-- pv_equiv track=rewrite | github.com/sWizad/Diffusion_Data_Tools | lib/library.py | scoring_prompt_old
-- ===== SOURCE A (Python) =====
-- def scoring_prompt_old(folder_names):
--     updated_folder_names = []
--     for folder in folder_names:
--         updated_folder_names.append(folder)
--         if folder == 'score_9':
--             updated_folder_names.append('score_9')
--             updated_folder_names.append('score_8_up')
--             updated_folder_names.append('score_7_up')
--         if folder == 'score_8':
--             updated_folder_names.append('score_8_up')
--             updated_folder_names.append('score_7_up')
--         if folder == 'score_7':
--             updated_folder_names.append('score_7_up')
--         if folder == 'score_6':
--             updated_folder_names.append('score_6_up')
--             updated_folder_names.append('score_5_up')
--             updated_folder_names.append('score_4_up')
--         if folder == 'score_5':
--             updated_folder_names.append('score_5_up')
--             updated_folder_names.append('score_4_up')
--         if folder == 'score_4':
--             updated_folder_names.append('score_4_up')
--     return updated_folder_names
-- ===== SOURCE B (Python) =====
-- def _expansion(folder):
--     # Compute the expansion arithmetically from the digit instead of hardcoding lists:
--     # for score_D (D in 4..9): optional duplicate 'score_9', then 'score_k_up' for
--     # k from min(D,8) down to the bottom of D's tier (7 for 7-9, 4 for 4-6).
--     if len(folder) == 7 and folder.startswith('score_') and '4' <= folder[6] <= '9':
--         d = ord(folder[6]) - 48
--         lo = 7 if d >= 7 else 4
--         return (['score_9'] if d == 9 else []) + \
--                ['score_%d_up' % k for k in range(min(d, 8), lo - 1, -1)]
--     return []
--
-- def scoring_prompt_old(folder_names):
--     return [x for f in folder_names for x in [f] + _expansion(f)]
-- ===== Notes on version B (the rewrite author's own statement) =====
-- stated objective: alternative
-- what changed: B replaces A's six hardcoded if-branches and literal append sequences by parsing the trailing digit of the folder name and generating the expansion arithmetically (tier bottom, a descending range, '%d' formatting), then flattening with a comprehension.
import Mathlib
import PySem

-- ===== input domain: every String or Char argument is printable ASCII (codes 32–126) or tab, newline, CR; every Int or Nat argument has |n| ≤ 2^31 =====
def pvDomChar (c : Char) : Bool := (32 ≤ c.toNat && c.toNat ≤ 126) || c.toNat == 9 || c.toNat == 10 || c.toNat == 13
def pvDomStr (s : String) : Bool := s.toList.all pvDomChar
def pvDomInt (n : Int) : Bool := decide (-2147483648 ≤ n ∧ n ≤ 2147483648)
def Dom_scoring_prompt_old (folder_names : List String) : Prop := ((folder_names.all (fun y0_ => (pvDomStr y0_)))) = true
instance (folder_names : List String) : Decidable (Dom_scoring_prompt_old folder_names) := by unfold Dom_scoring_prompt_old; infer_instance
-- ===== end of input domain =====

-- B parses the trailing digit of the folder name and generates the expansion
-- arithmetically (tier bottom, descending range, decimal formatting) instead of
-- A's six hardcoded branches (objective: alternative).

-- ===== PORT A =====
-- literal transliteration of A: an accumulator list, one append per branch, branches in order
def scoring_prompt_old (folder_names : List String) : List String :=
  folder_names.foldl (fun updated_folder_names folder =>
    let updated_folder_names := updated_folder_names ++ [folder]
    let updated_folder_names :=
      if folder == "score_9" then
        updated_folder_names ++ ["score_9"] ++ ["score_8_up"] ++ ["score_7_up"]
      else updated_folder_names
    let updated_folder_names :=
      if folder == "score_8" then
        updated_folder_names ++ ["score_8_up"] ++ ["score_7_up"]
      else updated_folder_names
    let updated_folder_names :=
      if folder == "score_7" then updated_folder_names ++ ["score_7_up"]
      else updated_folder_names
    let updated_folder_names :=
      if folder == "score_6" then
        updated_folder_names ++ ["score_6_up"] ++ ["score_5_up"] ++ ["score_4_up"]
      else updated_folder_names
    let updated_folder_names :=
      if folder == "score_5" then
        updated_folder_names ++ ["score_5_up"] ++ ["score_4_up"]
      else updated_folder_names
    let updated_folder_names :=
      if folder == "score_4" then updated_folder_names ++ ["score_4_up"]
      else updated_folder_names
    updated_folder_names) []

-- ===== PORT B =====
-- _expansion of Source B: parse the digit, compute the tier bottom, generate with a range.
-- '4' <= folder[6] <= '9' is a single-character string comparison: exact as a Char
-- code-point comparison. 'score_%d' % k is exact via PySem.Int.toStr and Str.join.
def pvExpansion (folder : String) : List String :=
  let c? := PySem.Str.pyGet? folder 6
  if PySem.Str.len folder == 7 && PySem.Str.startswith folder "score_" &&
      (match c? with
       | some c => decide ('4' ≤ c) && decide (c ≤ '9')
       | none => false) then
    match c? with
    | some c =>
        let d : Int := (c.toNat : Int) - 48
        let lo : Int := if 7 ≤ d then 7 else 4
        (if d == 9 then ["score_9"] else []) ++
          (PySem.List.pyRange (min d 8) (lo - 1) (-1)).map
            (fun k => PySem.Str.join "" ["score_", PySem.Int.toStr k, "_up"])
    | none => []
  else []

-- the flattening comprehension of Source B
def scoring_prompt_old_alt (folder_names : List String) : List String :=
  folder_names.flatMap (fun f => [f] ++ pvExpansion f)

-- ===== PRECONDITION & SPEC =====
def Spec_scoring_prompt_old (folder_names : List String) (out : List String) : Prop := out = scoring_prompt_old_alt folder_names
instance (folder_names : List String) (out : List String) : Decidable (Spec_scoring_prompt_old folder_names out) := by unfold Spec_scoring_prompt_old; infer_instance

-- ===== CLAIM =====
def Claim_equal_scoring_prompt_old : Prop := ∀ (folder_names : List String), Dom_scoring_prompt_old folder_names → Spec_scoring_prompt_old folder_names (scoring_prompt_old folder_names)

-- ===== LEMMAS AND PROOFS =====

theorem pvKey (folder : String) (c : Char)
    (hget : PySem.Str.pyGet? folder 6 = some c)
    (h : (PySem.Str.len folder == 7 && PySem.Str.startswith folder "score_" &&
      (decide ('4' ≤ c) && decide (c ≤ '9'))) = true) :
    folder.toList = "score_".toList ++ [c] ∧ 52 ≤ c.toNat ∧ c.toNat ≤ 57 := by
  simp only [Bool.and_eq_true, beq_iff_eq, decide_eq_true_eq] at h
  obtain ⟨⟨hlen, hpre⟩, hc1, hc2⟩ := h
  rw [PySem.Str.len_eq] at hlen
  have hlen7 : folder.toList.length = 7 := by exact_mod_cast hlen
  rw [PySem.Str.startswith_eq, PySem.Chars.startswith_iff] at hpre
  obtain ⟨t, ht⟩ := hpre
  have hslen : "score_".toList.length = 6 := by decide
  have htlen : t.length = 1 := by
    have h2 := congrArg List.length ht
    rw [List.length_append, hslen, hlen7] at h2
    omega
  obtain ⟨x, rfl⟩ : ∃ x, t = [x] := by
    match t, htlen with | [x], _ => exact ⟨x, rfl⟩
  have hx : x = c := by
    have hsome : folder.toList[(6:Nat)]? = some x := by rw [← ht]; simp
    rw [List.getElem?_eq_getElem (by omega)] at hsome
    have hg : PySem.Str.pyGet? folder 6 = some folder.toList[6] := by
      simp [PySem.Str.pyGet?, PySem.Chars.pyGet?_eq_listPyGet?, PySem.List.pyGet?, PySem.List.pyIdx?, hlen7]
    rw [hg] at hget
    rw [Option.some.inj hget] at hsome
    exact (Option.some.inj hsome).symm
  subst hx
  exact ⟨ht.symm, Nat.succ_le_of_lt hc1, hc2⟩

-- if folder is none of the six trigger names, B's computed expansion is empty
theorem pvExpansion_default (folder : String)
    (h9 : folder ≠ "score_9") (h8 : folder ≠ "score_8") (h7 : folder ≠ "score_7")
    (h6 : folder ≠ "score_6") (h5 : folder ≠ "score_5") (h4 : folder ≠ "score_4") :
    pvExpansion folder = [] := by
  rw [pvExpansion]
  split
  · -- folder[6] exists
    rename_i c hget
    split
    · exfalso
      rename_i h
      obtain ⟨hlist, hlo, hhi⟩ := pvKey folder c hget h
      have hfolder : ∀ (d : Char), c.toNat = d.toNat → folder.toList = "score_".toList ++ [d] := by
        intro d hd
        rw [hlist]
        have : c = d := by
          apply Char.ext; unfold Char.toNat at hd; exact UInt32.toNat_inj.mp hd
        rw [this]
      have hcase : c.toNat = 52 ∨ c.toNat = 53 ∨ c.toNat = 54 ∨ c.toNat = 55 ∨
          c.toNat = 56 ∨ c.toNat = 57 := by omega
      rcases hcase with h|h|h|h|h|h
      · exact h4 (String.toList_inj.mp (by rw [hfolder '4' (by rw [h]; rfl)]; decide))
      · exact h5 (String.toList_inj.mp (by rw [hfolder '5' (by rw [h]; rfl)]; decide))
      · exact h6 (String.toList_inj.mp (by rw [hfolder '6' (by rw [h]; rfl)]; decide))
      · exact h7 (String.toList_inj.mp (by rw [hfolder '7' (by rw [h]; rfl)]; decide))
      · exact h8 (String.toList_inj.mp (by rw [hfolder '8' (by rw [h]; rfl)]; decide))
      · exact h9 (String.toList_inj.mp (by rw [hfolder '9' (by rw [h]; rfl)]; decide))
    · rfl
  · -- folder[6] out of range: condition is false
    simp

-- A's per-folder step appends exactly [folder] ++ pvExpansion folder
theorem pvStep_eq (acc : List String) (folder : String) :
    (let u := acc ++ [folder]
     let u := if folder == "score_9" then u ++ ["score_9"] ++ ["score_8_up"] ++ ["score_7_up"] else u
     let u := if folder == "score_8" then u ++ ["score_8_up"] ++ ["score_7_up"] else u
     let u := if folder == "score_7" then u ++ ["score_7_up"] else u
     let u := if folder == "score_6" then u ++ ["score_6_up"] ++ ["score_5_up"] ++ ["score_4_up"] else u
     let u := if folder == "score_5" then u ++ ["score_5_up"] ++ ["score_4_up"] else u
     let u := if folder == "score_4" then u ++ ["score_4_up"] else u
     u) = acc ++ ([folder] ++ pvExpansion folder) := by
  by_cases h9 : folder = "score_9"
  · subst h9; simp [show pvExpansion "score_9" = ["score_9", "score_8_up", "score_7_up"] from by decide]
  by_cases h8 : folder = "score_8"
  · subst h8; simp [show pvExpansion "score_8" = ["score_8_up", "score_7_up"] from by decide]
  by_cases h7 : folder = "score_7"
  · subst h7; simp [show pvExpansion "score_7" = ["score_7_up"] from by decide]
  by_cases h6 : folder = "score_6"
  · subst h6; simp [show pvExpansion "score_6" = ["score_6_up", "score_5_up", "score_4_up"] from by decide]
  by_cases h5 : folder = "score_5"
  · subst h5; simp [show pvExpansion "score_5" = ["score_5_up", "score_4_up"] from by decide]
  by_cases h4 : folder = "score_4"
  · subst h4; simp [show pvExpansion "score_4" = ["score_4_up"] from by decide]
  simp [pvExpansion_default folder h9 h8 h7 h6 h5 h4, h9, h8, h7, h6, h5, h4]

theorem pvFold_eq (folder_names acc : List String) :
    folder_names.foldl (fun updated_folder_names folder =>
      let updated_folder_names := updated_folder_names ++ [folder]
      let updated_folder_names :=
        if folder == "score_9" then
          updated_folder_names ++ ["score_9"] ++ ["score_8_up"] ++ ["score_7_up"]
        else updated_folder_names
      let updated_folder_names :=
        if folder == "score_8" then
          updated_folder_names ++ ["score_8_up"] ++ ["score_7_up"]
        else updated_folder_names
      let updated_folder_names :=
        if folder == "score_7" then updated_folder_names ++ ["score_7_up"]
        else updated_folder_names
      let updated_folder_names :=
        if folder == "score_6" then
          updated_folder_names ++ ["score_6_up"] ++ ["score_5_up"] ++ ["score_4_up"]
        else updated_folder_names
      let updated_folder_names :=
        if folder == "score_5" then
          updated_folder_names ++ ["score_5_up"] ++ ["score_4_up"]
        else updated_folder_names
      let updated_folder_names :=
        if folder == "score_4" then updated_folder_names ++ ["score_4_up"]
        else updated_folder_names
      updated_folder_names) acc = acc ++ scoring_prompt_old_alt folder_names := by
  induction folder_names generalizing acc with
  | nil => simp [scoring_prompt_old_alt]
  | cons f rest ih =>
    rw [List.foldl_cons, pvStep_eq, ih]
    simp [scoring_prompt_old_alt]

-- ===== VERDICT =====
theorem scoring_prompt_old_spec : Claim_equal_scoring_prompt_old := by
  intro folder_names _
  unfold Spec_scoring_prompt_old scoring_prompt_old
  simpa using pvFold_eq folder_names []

EXERCISE DETAILS:
State how many lines of the listing hold the string "comparison"; reply with the number and nothing else.

SOLUTION TO THE EXERCISE:
2